Tracking stress in pregnant women with a special device or regular checkups can prevent developmental delay in their unborn children. Such a study using artificial intelligence and an electrocardiogram (ECG) was conducted by scientists from Germany, Argentina, Canada and the United States.

“Stress affects fetal brain development and is associated with subsequent neuropsychiatric conditions such as ADHD and autism, as well as neurodegenerative disorders such as Parkinson’s and Alzheimer’s. But the question is, what do we do with this information in practice?” – said one of the co-authors of the study, Martin Frasch.

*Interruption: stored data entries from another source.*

-- pv_equiv track=rewrite | github.com/Meyenhofer/pattern-recognition-2016 | ip/features.py | transitions
-- ===== SOURCE A (Python) =====
-- def transitions(bin_img):
--     """
--     Returns the number of black to white and white to black transitions.
--     The two numbers will only be different when the image does not end in the
--     same colour as it started.
--     """
--     black_white_count = 0
--     white_black_count = 0
--     current_state = bin_img[0][0]
--     for lis in bin_img:
--         for val in lis:
--             if val is not current_state:
--                 current_state = val
--                 if val:
--                     black_white_count += 1
--                 else:
--                     white_black_count += 1
--
--     return black_white_count, white_black_count
-- ===== SOURCE B (Python) =====
-- def transitions(bin_img):
--     # Stage 1: flatten; Stage 2: run-length decomposition by skipping equal
--     # blocks; Stage 3: count the colours of every run after the first, since
--     # each later run contributes exactly one transition into its own colour.
--     flat = [v for row in bin_img for v in row]
--     runs = []
--     i = 0
--     n = len(flat)
--     while i < n:
--         runs.append(flat[i])
--         j = i + 1
--         while j < n and flat[j] is flat[i]:
--             j += 1
--         i = j
--     tail = runs[1:]
--     return sum(1 for k in tail if k), sum(1 for k in tail if not k)
-- ===== Notes on version B (the rewrite author's own statement) =====
-- stated objective: alternative
-- what changed: Replaces A's per-pixel state machine with a three-stage pipeline: flatten, run-length decomposition by skipping maximal equal blocks with index jumps, then two counting passes over the colours of the runs after the first; Pre_ excludes inputs where A raises IndexError on bin_img[0][0] (empty image or empty first row).
import Mathlib
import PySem

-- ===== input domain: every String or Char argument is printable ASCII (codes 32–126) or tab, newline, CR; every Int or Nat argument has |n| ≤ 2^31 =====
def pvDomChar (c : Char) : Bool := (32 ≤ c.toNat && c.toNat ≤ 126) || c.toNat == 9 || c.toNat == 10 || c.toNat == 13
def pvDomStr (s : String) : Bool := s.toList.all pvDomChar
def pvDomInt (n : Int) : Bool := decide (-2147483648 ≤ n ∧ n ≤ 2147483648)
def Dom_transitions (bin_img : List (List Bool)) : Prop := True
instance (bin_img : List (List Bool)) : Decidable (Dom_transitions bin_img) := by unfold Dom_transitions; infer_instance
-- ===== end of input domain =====

-- B replaces A's per-pixel state machine with run-length decomposition (skip maximal
-- equal blocks) followed by counting run colours after the first (objective: alternative).

-- ===== PORT A =====
-- A's loop step: compare val to current_state, update counters and state.
def pvStepA (st : Int × Int × Bool) (val : Bool) : Int × Int × Bool :=
  if val ≠ st.2.2 then
    if val then (st.1 + 1, st.2.1, val) else (st.1, st.2.1 + 1, val)
  else st

def transitions (bin_img : List (List Bool)) : Int × Int :=
  -- bin_img[0][0]: none = IndexError (excluded by Pre_transitions); junk value (0,0) there
  match (PySem.List.pyGet? bin_img 0).bind (fun r => PySem.List.pyGet? r 0) with
  | none => (0, 0)
  | some s0 =>
    ((bin_img.foldl (fun st lis => lis.foldl pvStepA st) (0, 0, s0)).1,
     (bin_img.foldl (fun st lis => lis.foldl pvStepA st) (0, 0, s0)).2.1)

-- ===== PORT B =====
-- B's inner while loop skips the maximal block equal to the run head (dropWhile);
-- the outer while loop appends one run head per block.
def pvSkipRuns (cur : Bool) : List Bool → List Bool
  | [] => []
  | y :: ys => if y == cur then pvSkipRuns cur ys else y :: pvSkipRuns y ys

def pvRuns : List Bool → List Bool
  | [] => []
  | x :: xs => x :: pvSkipRuns x xs

def transitions_alt (bin_img : List (List Bool)) : Int × Int :=
  let tail := (pvRuns (bin_img.flatMap id)).tail   -- runs[1:]
  ((tail.countP id : Int), (tail.countP (fun k => !k) : Int))

-- ===== PRECONDITION & SPEC =====
-- Pre_ excludes exactly the inputs where A raises IndexError on bin_img[0][0]:
-- the empty image and images whose first row is empty.
def Pre_transitions (bin_img : List (List Bool)) : Prop :=
  bin_img ≠ [] ∧ bin_img.head? ≠ some []
instance (bin_img : List (List Bool)) : Decidable (Pre_transitions bin_img) := by unfold Pre_transitions; infer_instance

def pvWitness_transitions : List (List Bool) := [[true, false], [false, true]]

def Spec_transitions (bin_img : List (List Bool)) (out : Int × Int) : Prop := out = transitions_alt bin_img
instance (bin_img : List (List Bool)) (out : Int × Int) : Decidable (Spec_transitions bin_img out) := by unfold Spec_transitions; infer_instance

-- ===== CLAIM (what is proved, stated in full; the proofs are below) =====
def Claim_equal_transitions : Prop := ∀ (bin_img : List (List Bool)), Dom_transitions bin_img → Pre_transitions bin_img → Spec_transitions bin_img (transitions bin_img)

-- ===== LEMMAS AND PROOFS =====

-- A's nested fold over the rows is the fold over the flattened pixel list.
theorem foldl_rows_eq_flat (bin_img : List (List Bool)) (st : Int × Int × Bool) :
    bin_img.foldl (fun st lis => lis.foldl pvStepA st) st
      = (bin_img.flatMap id).foldl pvStepA st := by
  induction bin_img generalizing st with
  | nil => rfl
  | cons r t ih => simp [List.flatMap_cons, List.foldl_append, ih]

-- A's state machine over l starting at cur computes the colour counts of the
-- run heads pvSkipRuns extracts from l.
theorem stepA_eq_runs (l : List Bool) :
    ∀ (cur : Bool) (bw wb : Int),
      (l.foldl pvStepA (bw, wb, cur)).1 = bw + ((pvSkipRuns cur l).countP id : Int) ∧
      (l.foldl pvStepA (bw, wb, cur)).2.1 = wb + ((pvSkipRuns cur l).countP (fun k => !k) : Int) := by
  induction l with
  | nil => intro cur bw wb; simp [pvSkipRuns]
  | cons v t ih =>
    intro cur bw wb
    by_cases h : v = cur
    · subst h
      simpa [pvStepA, pvSkipRuns] using ih v bw wb
    · have hskip : pvSkipRuns cur (v :: t) = v :: pvSkipRuns v t := by
        simp [pvSkipRuns, h]
      rw [List.foldl_cons, hskip]
      cases v with
      | true =>
        have hstep : pvStepA (bw, wb, cur) true = (bw + 1, wb, true) := by
          simp [pvStepA, h]
        rw [hstep]
        have h1 := ih true (bw + 1) wb
        exact ⟨by rw [h1.1, List.countP_cons]; simp <;> omega,
               by rw [h1.2, List.countP_cons]; simp <;> omega⟩
      | false =>
        have hstep : pvStepA (bw, wb, cur) false = (bw, wb + 1, false) := by
          simp [pvStepA, h]
        rw [hstep]
        have h1 := ih false bw (wb + 1)
        exact ⟨by rw [h1.1, List.countP_cons]; simp <;> omega,
               by rw [h1.2, List.countP_cons]; simp <;> omega⟩

-- ===== VERDICT (by name: the statement is the Claim_ definition above) =====
theorem transitions_spec : Claim_equal_transitions := by
  intro bin_img _ hpre
  rcases bin_img with _ | ⟨_ | ⟨v, r⟩, t⟩
  · exact absurd rfl hpre.1
  · exact (hpre.2 rfl).elim
  · unfold Spec_transitions transitions transitions_alt
    rw [PySem.List.pyGet?_zero_cons, Option.bind_some, PySem.List.pyGet?_zero_cons]
    have hflat : (((v :: r) :: t).flatMap id) = v :: (r ++ t.flatMap id) := by
      simp [List.flatMap_cons]
    have h := stepA_eq_runs (r ++ t.flatMap id) v 0 0
    have hstep : pvStepA ((0 : Int), (0 : Int), v) v = ((0 : Int), (0 : Int), v) := by
      simp [pvStepA]
    show ((((v :: r) :: t).foldl (fun st lis => lis.foldl pvStepA st) ((0 : Int), (0 : Int), v)).1,
          (((v :: r) :: t).foldl (fun st lis => lis.foldl pvStepA st) ((0 : Int), (0 : Int), v)).2.1)
        = _
    rw [foldl_rows_eq_flat, hflat]
    simp only [List.foldl_cons, hstep]
    have h1 := h.1
    have h2 := h.2
    simp only [List.flatMap_id, List.foldl_append, zero_add] at h1 h2
    refine Prod.ext ?_ ?_ <;> simp [pvRuns, hflat, List.foldl_append, h1, h2]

The researchers examined whether biomarkers that indicate stress could be recognized and tracked using ECG data. High stress levels were confirmed by medical observations and measurements of maternal cortisol levels. The fetal stress index was measured by the relationship between the fetal heart rate and the woman’s heart rate.

Over the course of 12 months, the team trained the AI ​​system to link previously measured psychological, molecular, and biophysical biomarkers of maternal and fetal stress to ECG readings. As a result, the system could automatically and non-invasively track the stress level of the expectant mother.

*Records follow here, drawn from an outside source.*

-- pv_equiv track=rewrite | github.com/denim-bluu/meeting_transcripts_cleaner | utils/document_diff_viewer.py | _add_speaker_paragraph_breaks
-- ===== SOURCE A (Python) =====
-- def _add_speaker_paragraph_breaks(text: str, structure: dict) -> str:
--     """Add paragraph breaks at inferred speaker changes.
--
--     Args:
--         text: Original text without paragraph breaks
--         structure: Result from detect_speaker_structure()
--
--     Returns:
--         Text with paragraph breaks added before speaker changes
--     """
--     if not structure["inferred_breaks"]:
--         return text
--
--     lines = text.split("\n")
--     result_lines = []
--
--     for i, line in enumerate(lines):
--         # Add extra newline before speaker changes (except first)
--         if i in structure["inferred_breaks"] and result_lines:
--             result_lines.append("")  # Add empty line for paragraph break
--         result_lines.append(line)
--
--     return "\n".join(result_lines)
-- ===== SOURCE B (Python) =====
-- def _add_speaker_paragraph_breaks(text: str, structure: dict) -> str:
--     """Add paragraph breaks at inferred speaker changes (insert-based rewrite)."""
--     lines = text.split("\n")
--     result = list(lines)
--     valid = {i for i in structure["inferred_breaks"] if 0 < i < len(lines)}
--     for idx in sorted(valid, reverse=True):
--         result.insert(idx, "")
--     return "\n".join(result)
-- ===== Notes on version B (the rewrite author's own statement) =====
-- stated objective: alternative
-- what changed: Instead of scanning every line and testing its index for membership in the break list, B deduplicates the in-range break indices into a set and inserts an empty line at each, iterating the breaks in descending order so positions do not shift.
import Mathlib
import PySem

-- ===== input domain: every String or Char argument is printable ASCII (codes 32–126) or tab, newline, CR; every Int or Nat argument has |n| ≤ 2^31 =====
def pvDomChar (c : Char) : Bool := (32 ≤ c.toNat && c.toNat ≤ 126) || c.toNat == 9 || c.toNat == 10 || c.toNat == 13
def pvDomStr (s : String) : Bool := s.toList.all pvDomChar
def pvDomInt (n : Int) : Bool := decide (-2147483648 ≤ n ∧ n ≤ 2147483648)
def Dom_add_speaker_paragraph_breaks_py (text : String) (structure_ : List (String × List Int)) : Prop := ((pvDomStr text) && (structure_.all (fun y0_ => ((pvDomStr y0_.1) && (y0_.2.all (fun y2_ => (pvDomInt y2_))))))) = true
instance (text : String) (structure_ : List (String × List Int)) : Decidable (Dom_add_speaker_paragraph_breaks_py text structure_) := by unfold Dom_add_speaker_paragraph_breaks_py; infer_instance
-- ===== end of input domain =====

-- ===== PORT A =====
-- Port of A: scan enumerate(lines), inserting "" before a line whose index is a break (and acc nonempty).
def add_speaker_paragraph_breaks_py (text : String) (structure_ : List (String × List Int)) : String :=
  let breaks := (PySem.Dict.get? (PySem.Dict.mk structure_) "inferred_breaks").getD []
  if breaks.isEmpty then text
  else
    let lines := (PySem.Str.split? text "\n").getD []
    let result_lines := (PySem.List.enumerate lines 0).foldl
      (fun acc p => if breaks.contains p.1 && !acc.isEmpty then (acc ++ [""]) ++ [p.2] else acc ++ [p.2]) []
    PySem.Str.join "\n" result_lines

-- ===== PORT B =====
-- Port of B: dedup the in-range break indices into a set, insert "" at each in descending order.
def add_speaker_paragraph_breaks_py_alt (text : String) (structure_ : List (String × List Int)) : String :=
  let lines := (PySem.Str.split? text "\n").getD []
  let result0 := lines
  let valid : PySem.Set Int := PySem.Set.ofList
    ((PySem.Dict.get? (PySem.Dict.mk structure_) "inferred_breaks").getD []
      |>.filter (fun i => decide (0 < i) && decide (i < (lines.length : Int))))
  let result := (PySem.List.sorted valid (fun x => x) true).foldl
    (fun acc idx => PySem.List.insert acc idx "") result0
  PySem.Str.join "\n" result

-- ===== PRECONDITION & SPEC =====
-- Pre_ excludes only inputs where Python A raises KeyError: the key "inferred_breaks" must be present.
def Pre_add_speaker_paragraph_breaks_py (_text : String) (structure_ : List (String × List Int)) : Prop :=
  (PySem.Dict.get? (PySem.Dict.mk structure_) "inferred_breaks").isSome = true

instance (text : String) (structure_ : List (String × List Int)) : Decidable (Pre_add_speaker_paragraph_breaks_py text structure_) := by unfold Pre_add_speaker_paragraph_breaks_py; infer_instance

def pvWitness_add_speaker_paragraph_breaks_py : String × (List (String × List Int)) :=
  ("a: hi\nb: yo\nmore", [("inferred_breaks", [1, 2])])

def Spec_add_speaker_paragraph_breaks_py (text : String) (structure_ : List (String × List Int)) (out : String) : Prop := out = add_speaker_paragraph_breaks_py_alt text structure_
instance (text : String) (structure_ : List (String × List Int)) (out : String) : Decidable (Spec_add_speaker_paragraph_breaks_py text structure_ out) := by unfold Spec_add_speaker_paragraph_breaks_py; infer_instance

-- ===== CLAIM (what is proved, stated in full; the proofs are below) =====
def Claim_equal_add_speaker_paragraph_breaks_py : Prop := ∀ (text : String) (structure_ : List (String × List Int)), Dom_add_speaker_paragraph_breaks_py text structure_ → Pre_add_speaker_paragraph_breaks_py text structure_ → Spec_add_speaker_paragraph_breaks_py text structure_ (add_speaker_paragraph_breaks_py text structure_)

-- ===== LEMMAS AND PROOFS =====

-- canonical interleaving: lines with "" inserted before every line whose index is in ds
def pvItl (ds : List Int) : Nat → List String → List String
  | _, [] => []
  | i, l :: ls => (if (i : Int) ∈ ds then ["", l] else [l]) ++ pvItl ds (i+1) ls

theorem pvItl_congr (ds₁ ds₂ : List Int) (h : ∀ x, x ∈ ds₁ ↔ x ∈ ds₂) :
    ∀ (ls : List String) (i : Nat), pvItl ds₁ i ls = pvItl ds₂ i ls := by
  intro ls
  induction ls with
  | nil => intro i; rfl
  | cons l ls ih => intro i; simp [pvItl, h, ih]

theorem pvItl_cons_of_lt (d : Int) (ds : List Int) :
    ∀ (ls : List String) (i : Nat), d < (i : Int) →
      pvItl (d :: ds) i ls = pvItl ds i ls := by
  intro ls
  induction ls with
  | nil => intro i _; rfl
  | cons l ls ih =>
    intro i hd
    have : ((i : Int) = d) = False := by simp; omega
    simp [pvItl, this, ih (i+1) (by push_cast; omega)]

theorem pvItl_length (ds : List Int) :
    ∀ (ls : List String) (i : Nat), ls.length ≤ (pvItl ds i ls).length := by
  intro ls
  induction ls with
  | nil => intro i; simp [pvItl]
  | cons l ls ih =>
    intro i
    have := ih (i+1)
    by_cases h : (i : Int) ∈ ds <;> simp [pvItl, h] <;> omega

-- inserting "" at d, with every break in ds strictly beyond d, realises the break at d
theorem pvInsert_itl (d : Nat) (ds : List Int) (hds : ∀ e ∈ ds, (d : Int) < e) :
    ∀ (ls : List String) (i : Nat), i ≤ d → d < i + ls.length →
      List.take (d - i) (pvItl ds i ls) ++ "" :: List.drop (d - i) (pvItl ds i ls)
        = pvItl ((d : Int) :: ds) i ls := by
  intro ls
  induction ls with
  | nil => intro i _ h2; simp at h2; omega
  | cons l ls ih =>
    intro i h1 h2
    have hnotin : ((i : Int) ∈ ds) = False := by
      simp only [eq_iff_iff, iff_false]
      intro h; have := hds _ h; omega
    by_cases heq : i = d
    · subst heq
      have hne : ¬ ((i : Int) ∈ ds) := by simp [hnotin]
      simp [pvItl, hnotin]
      exact (pvItl_cons_of_lt (i : Int) ds ls (i+1) (by push_cast; omega)).symm
    · have hlt : i < d := by omega
      have hstep : d - i = (d - (i+1)) + 1 := by omega
      have hii : (((i:Nat) : Int) = (d:Int)) = False := by simp; omega
      simp only [pvItl, hnotin, if_false, List.mem_cons, hii, false_or, List.singleton_append]
      rw [hstep]
      simp only [List.take_succ_cons, List.drop_succ_cons, List.cons_append]
      rw [ih (i+1) (by omega) (by simp at h2 ⊢; omega)]

theorem pvItl_nil_id : ∀ (ls : List String) (i : Nat), pvItl [] i ls = ls := by
  intro ls
  induction ls with
  | nil => intro i; rfl
  | cons l ls ih => intro i; simp [pvItl, ih]

-- B's descending-insert fold computes pvItl of the (strictly descending) index list
theorem pvFold_insert (lines : List String) :
    ∀ (asc : List Int), asc.Pairwise (· < ·) →
      (∀ e ∈ asc, 0 < e ∧ e < (lines.length : Int)) →
      List.foldr (fun d acc => PySem.List.insert acc d "") lines asc = pvItl asc 0 lines := by
  intro asc
  induction asc with
  | nil =>
    intro _ _
    exact (pvItl_nil_id lines 0).symm
  | cons d ds ih =>
    intro hp hb
    have hp' := List.pairwise_cons.mp hp
    have hd0 : 0 < d := (hb d (by simp)).1
    have hdn : d < (lines.length : Int) := (hb d (by simp)).2
    have hdt : ((d.toNat : Nat) : Int) = d := Int.toNat_of_nonneg (by omega)
    have ihr := ih hp'.2 (fun e he => hb e (by simp [he]))
    simp only [List.foldr_cons, ihr]
    have hlen : d.toNat ≤ (pvItl ds 0 lines).length := by
      have := pvItl_length ds lines 0
      omega
    rw [← hdt, PySem.List.insert_natCast _ _ _ hlen]
    have hkey := pvInsert_itl d.toNat ds
      (fun e he => by rw [hdt]; exact hp'.1 e he) lines 0 (by omega) (by omega)
    simpa [hdt] using hkey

The study involved 107 women at 32 weeks gestation: 59 were controls and 48 underwent a routine ECG to collect data indicative of stress-related biomarkers.

The scientists were able to discover biomarkers that clinicians could use to reduce maternal stress and develop an intervention plan to eliminate any physical and mental delays in unborn children.

The next step would be to use a portable device that pregnant women could wear outside of the research environment, the scientists say.

“If we knew which children are exposed to this stress in the womb, and if we could change their developmental trajectory, this would have a positive impact on the health of generations,” said Martin Frasch.